On Sun, 14 Sep 2025, Al Viro wrote:
> On Mon, Sep 08, 2025 at 10:05:57AM +0100, Al Viro wrote:
>
> > > Fudging some type-state with C may well be useful but I suspect it is at
> > > most part of a solution. Simplification, documentation, run-time checks
> > > might also be important parts. As the type-state flag-day is a big
> > > thing, maybe it shouldn't be first.
> >
> > All of that requires being able to answer questions about what's there in
> > the existing filesystems. Which is pretty much the same problem as
> > those audits, obviously. And static annotations are way easier to
> > reason about.
>
> Speaking of annoyances, d_exact_alias() is gone, and good riddance, but there's
> another fun issue in the same area - environment for d_splice_alias() call *and*
> for one of those d_drop()-just-in-case.
>
> The call tree is still the same:
> _nfs4_open_and_get_state()
> <- _nfs4_do_open()
> <- nfs4_do_open()
> <- nfs4_atomic_open()
> == nfs_rpc_ops:open_context
> <- nfs_atomic_open()
> == ->atomic_open
> <- nfs4_file_open()
> == ->open
> <- nfs4_proc_create()
> == nfs_rpc_ops:create
> <- nfs_do_create()
> <- nfs_create()
> == ->create
> <- nfs_atomic_open_v23(), with O_CREAT
> == ->atomic_open
> # won't reach nfs4 stuff?
>
> ->create() and ->atomic_open() have the parent held at least shared;
> ->open() does not, but the chunk in question is hit only if dentry
> is negative, which won't happen in case of ->open().
>
> Additional complication comes from the possibility for _nfs4_open_and_get_state()
> to fail after that d_splice_alias(). In that case we have _nfs4_do_open()

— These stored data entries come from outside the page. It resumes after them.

-- pv_equiv track=rewrite | github.com/nekoffski/aoc2025 | 4.py | remove_rolls
-- ===== SOURCE A (Python) =====
-- def neighbours(x, y, xn, yn, grid):
--     out = 0
--     for dx in [-1, 0, 1]:
--         for dy in [-1, 0, 1]:
--             if dx == 0 and dy == 0:
--                 continue
--             nx, ny = x + dx, y + dy
--             if 0 <= nx < xn and 0 <= ny < yn:
--                 if grid[ny][nx] == '@':
--                     out += 1
--     return out
--
-- def remove_rolls(grid):
--     new_grid = [list(row) for row in grid]
--
--     z1 = 0
--     for i in range(len(grid)):
--         row = list(grid[i])
--         for j in range(len(row)):
--             if row[j] == '@' and neighbours(j, i, len(row), len(grid), grid) < 4:
--                 new_grid[i][j] = 'x'
--                 z1 += 1
--
--     new_grid = [''.join(row) for row in new_grid]
--     return new_grid, z1
-- ===== SOURCE B (Python) =====
-- _OFFS = [(-1, -1), (-1, 0), (-1, 1), (0, -1), (0, 1), (1, -1), (1, 0), (1, 1)]
--
-- def remove_rolls(grid):
--     n = len(grid)
--     counts = [[0] * len(row) for row in grid]
--     for r in range(n):
--         row = grid[r]
--         for c in range(len(row)):
--             if row[c] == '@':
--                 for dr, dc in _OFFS:
--                     tr, tc = r + dr, c + dc
--                     if 0 <= tr < n and 0 <= tc < len(grid[tr]):
--                         counts[tr][tc] += 1
--     z1 = 0
--     out = []
--     for r in range(n):
--         row = grid[r]
--         chars = []
--         for c in range(len(row)):
--             if row[c] == '@' and counts[r][c] < 4:
--                 chars.append('x')
--                 z1 += 1
--             else:
--                 chars.append(row[c])
--         out.append(''.join(chars))
--     return out, z1
-- ===== Notes on version B (the rewrite author's own statement) =====
-- stated objective: alternative
-- what changed: A recomputes each '@' cell's neighbour count by an 8-direction bounds-checked gather and mutates a copied grid in place; B is two staged passes over a separate integer counts table: a scatter pass where every '@' cell increments its in-bounds neighbours' counters, then a pass that builds the output rows from the table; Pre_ excludes exactly the ragged grids on which A raises IndexError (its probe bounds-check uses the current row's width against other rows).
import Mathlib
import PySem

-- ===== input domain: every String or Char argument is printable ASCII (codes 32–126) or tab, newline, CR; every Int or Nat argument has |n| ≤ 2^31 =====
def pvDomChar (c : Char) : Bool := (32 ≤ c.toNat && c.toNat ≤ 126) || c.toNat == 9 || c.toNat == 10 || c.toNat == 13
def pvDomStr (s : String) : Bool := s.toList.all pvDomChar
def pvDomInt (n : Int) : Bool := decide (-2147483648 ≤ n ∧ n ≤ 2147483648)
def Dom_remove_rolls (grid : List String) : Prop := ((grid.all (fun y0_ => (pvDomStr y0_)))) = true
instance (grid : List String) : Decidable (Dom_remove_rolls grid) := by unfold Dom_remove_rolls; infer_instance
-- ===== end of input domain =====

-- B replaces A's per-cell 8-direction gather (recompute the neighbour count at every '@' cell,
-- mutating a copied grid in place) by two staged passes over a separate integer counts table:
-- a scatter pass in which every '@' cell increments its in-bounds neighbours' counters, then a
-- pass that builds the output rows from the table (alternative decomposition, similar cost).

-- ===== PORT A =====
def neighbours (x y xn yn : Int) (grid : List String) : Int :=
  [(-1 : Int), 0, 1].foldl (fun out dx =>
    [(-1 : Int), 0, 1].foldl (fun out dy =>
      if dx = 0 ∧ dy = 0 then out
      else
        let nx := x + dx
        let ny := y + dy
        if 0 ≤ nx ∧ nx < xn ∧ 0 ≤ ny ∧ ny < yn then
          if ((PySem.List.pyGet? grid ny).bind (fun r => PySem.List.pyGet? r.toList nx)) = some '@'
          then out + 1 else out
        else out) out) 0

def remove_rolls (grid : List String) : List String × Int :=
  let new_grid : List (List Char) := grid.map (fun row => row.toList)
  let st :=
    (PySem.List.pyRange 0 (PySem.List.len grid) 1).foldl (fun (st : List (List Char) × Int) i =>
      let row : List Char := (PySem.List.pyGetD grid i "").toList
      (PySem.List.pyRange 0 (PySem.List.len row) 1).foldl (fun st j =>
        if PySem.List.pyGetD row j ' ' = '@' ∧
            neighbours j i (PySem.List.len row) (PySem.List.len grid) grid < 4 then
          (PySem.List.pySetD st.1 i (PySem.List.pySetD (PySem.List.pyGetD st.1 i []) j 'x'), st.2 + 1)
        else st) st) (new_grid, 0)
  (st.1.map (fun row => String.ofList row), st.2)   -- ''.join on a list of 1-char strings = String.ofList

-- ===== PORT B =====
-- _OFFS, the 8 neighbour offsets of Source B
def pvOffs : List (Int × Int) := [(-1,-1),(-1,0),(-1,1),(0,-1),(0,1),(1,-1),(1,0),(1,1)]

-- grid[tr] is only consulted when the guard has already established 0 ≤ tr < n (Python's
-- short-circuit `and`), so the total pyGetD with default "" is exact there.
def remove_rolls_alt (grid : List String) : List String × Int :=
  let n : Int := PySem.List.len grid
  let counts : List (List Int) :=
    (PySem.List.pyRange 0 n 1).foldl (fun cnts r =>
      let row := (PySem.List.pyGetD grid r "").toList
      (PySem.List.pyRange 0 (PySem.List.len row) 1).foldl (fun cnts c =>
        if PySem.List.pyGetD row c ' ' = '@' then
          pvOffs.foldl (fun cnts d =>
            if 0 ≤ r + d.1 ∧ r + d.1 < n ∧ 0 ≤ c + d.2 ∧
                c + d.2 < PySem.List.len (PySem.List.pyGetD grid (r + d.1) "").toList then
              PySem.List.pySetD cnts (r + d.1)
                (PySem.List.pySetD (PySem.List.pyGetD cnts (r + d.1) []) (c + d.2)
                  (PySem.List.pyGetD (PySem.List.pyGetD cnts (r + d.1) []) (c + d.2) 0 + 1))
            else cnts) cnts
        else cnts) cnts)
      (grid.map (fun row => List.replicate row.toList.length (0 : Int)))
  (PySem.List.pyRange 0 n 1).foldl (fun (st : List String × Int) r =>
    let row := (PySem.List.pyGetD grid r "").toList
    let res :=
      (PySem.List.pyRange 0 (PySem.List.len row) 1).foldl (fun (p : List Char × Int) c =>
        if PySem.List.pyGetD row c ' ' = '@' ∧
            PySem.List.pyGetD (PySem.List.pyGetD counts r []) c 0 < 4 then
          (p.1 ++ ['x'], p.2 + 1)
        else (p.1 ++ [PySem.List.pyGetD row c ' '], p.2)) (([] : List Char), st.2)
    (st.1 ++ [String.ofList res.1], res.2)) (([] : List String), 0)

-- ===== PRECONDITION & SPEC =====
-- Pre_ excludes exactly the (necessarily non-rectangular) grids on which A raises IndexError:
-- those where some '@' cell's neighbour probe, in bounds for the cell's own row, indexes past the
-- end of an adjacent row. A is total on Pre_, and Pre_ admits every input A returns on.
def Pre_remove_rolls (grid : List String) : Prop :=
  ∀ i ∈ List.range grid.length, ∀ i' ∈ List.range grid.length,
    ∀ j ∈ List.range ((grid.getD i "").toList).length,
      ∀ j' ∈ List.range ((grid.getD i "").toList).length,
      ((grid.getD i "").toList).getD j ' ' = '@' →
      i' ≤ i + 1 → i ≤ i' + 1 → j' ≤ j + 1 → j ≤ j' + 1 →
        j' < ((grid.getD i' "").toList).length
instance (grid : List String) : Decidable (Pre_remove_rolls grid) := by
  unfold Pre_remove_rolls; infer_instance

def pvWitness_remove_rolls : List String := ["@@.", ".@@", "@.@"]

def Spec_remove_rolls (grid : List String) (out : List String × Int) : Prop := out = remove_rolls_alt grid
instance (grid : List String) (out : List String × Int) : Decidable (Spec_remove_rolls grid out) := by unfold Spec_remove_rolls; infer_instance

-- ===== CLAIM (what is proved, stated in full; the proofs are below) =====
def Claim_equal_remove_rolls : Prop := ∀ (grid : List String), Dom_remove_rolls grid → Pre_remove_rolls grid → Spec_remove_rolls grid (remove_rolls grid)

-- ===== LEMMAS AND PROOFS =====

-- row i of the grid as chars; out-of-range rows are empty
def pvW (grid : List String) (k : Nat) : List Char := (grid.getD k "").toList

-- 0/1 indicator of an '@' at (row k, column c)
def pvS (grid : List String) (k c : Nat) : Int :=
  if (pvW grid k)[c]? = some '@' then 1 else 0

def pvRowS (grid : List String) (j k : Nat) : Int :=
  (if j = 0 then 0 else pvS grid k (j - 1)) + pvS grid k j + pvS grid k (j + 1)

def pvBlock (grid : List String) (i j : Nat) : Int :=
  (if i = 0 then 0 else pvRowS grid j (i - 1)) + pvRowS grid j i + pvRowS grid j (i + 1)

-- Int-guarded indicator
def pvSI (grid : List String) (r c : Int) : Int :=
  if 0 ≤ r ∧ 0 ≤ c then pvS grid r.toNat c.toNat else 0

-- per-cell decisions of the two programs
def pvDecA (grid : List String) (i j : Nat) : Bool :=
  decide ((pvW grid i).getD j ' ' = '@' ∧
    neighbours (j : Int) (i : Int) ((pvW grid i).length : Int) (grid.length : Int) grid < 4)

def pvDecB (grid : List String) (i j : Nat) : Bool :=
  decide ((pvW grid i).getD j ' ' = '@' ∧ pvBlock grid i j - 1 < 4)

-- common reference output
def pvRowRef (grid : List String) (dec : Nat → Nat → Bool) (i : Nat) : List Char :=
  (List.range (pvW grid i).length).map (fun j => if dec i j then 'x' else (pvW grid i).getD j ' ')

def pvCnt (grid : List String) (dec : Nat → Nat → Bool) (i : Nat) : Int :=
  ((List.range (pvW grid i).length).countP (dec i) : Int)

def pvRef (grid : List String) (dec : Nat → Nat → Bool) : List String × Int :=
  ((List.range grid.length).map (fun i => String.ofList (pvRowRef grid dec i)),
   ((List.range grid.length).map (pvCnt grid dec)).sum)

-- unpacking Pre_
lemma pv_safe {grid : List String} (hpre : Pre_remove_rolls grid) {i j i' j' : Nat}
    (hi : i < grid.length) (hi' : i' < grid.length)
    (hat : (pvW grid i)[j]? = some '@')
    (h1 : i' ≤ i + 1) (h2 : i ≤ i' + 1) (h3 : j' ≤ j + 1) (h4 : j ≤ j' + 1)
    (hj' : j' < (pvW grid i).length) : j' < (pvW grid i').length := by
  have hj : j < (pvW grid i).length := (List.getElem?_eq_some_iff.mp hat).1
  have hat' : (pvW grid i).getD j ' ' = '@' := by
    rw [List.getD_eq_getElem?_getD, hat]; rfl
  exact hpre i (List.mem_range.mpr hi) i' (List.mem_range.mpr hi') j (List.mem_range.mpr hj)
    j' (List.mem_range.mpr hj') hat' h1 h2 h3 h4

> return an error; its caller is inside a do-while loop in nfs4_do_open() and
> I think we can't end up going around the loop after such late failure (the
> only error possible after that is -EACCES/-NFS4ERR_ACCESS and that's not one
> of those that can lead to more iterations.
>
> However, looking at that late failure, that's the only call of
> nfs4_opendata_access(), and that function seems to expect the possibility
> of state->inode being a directory; can that really happen?
No that cannot happen. In the NFSv4 protocol, OPEN is only used for
files.
Directories use the same model as v3 where you pass a filehandle to
READDIR without establishing and "open" state.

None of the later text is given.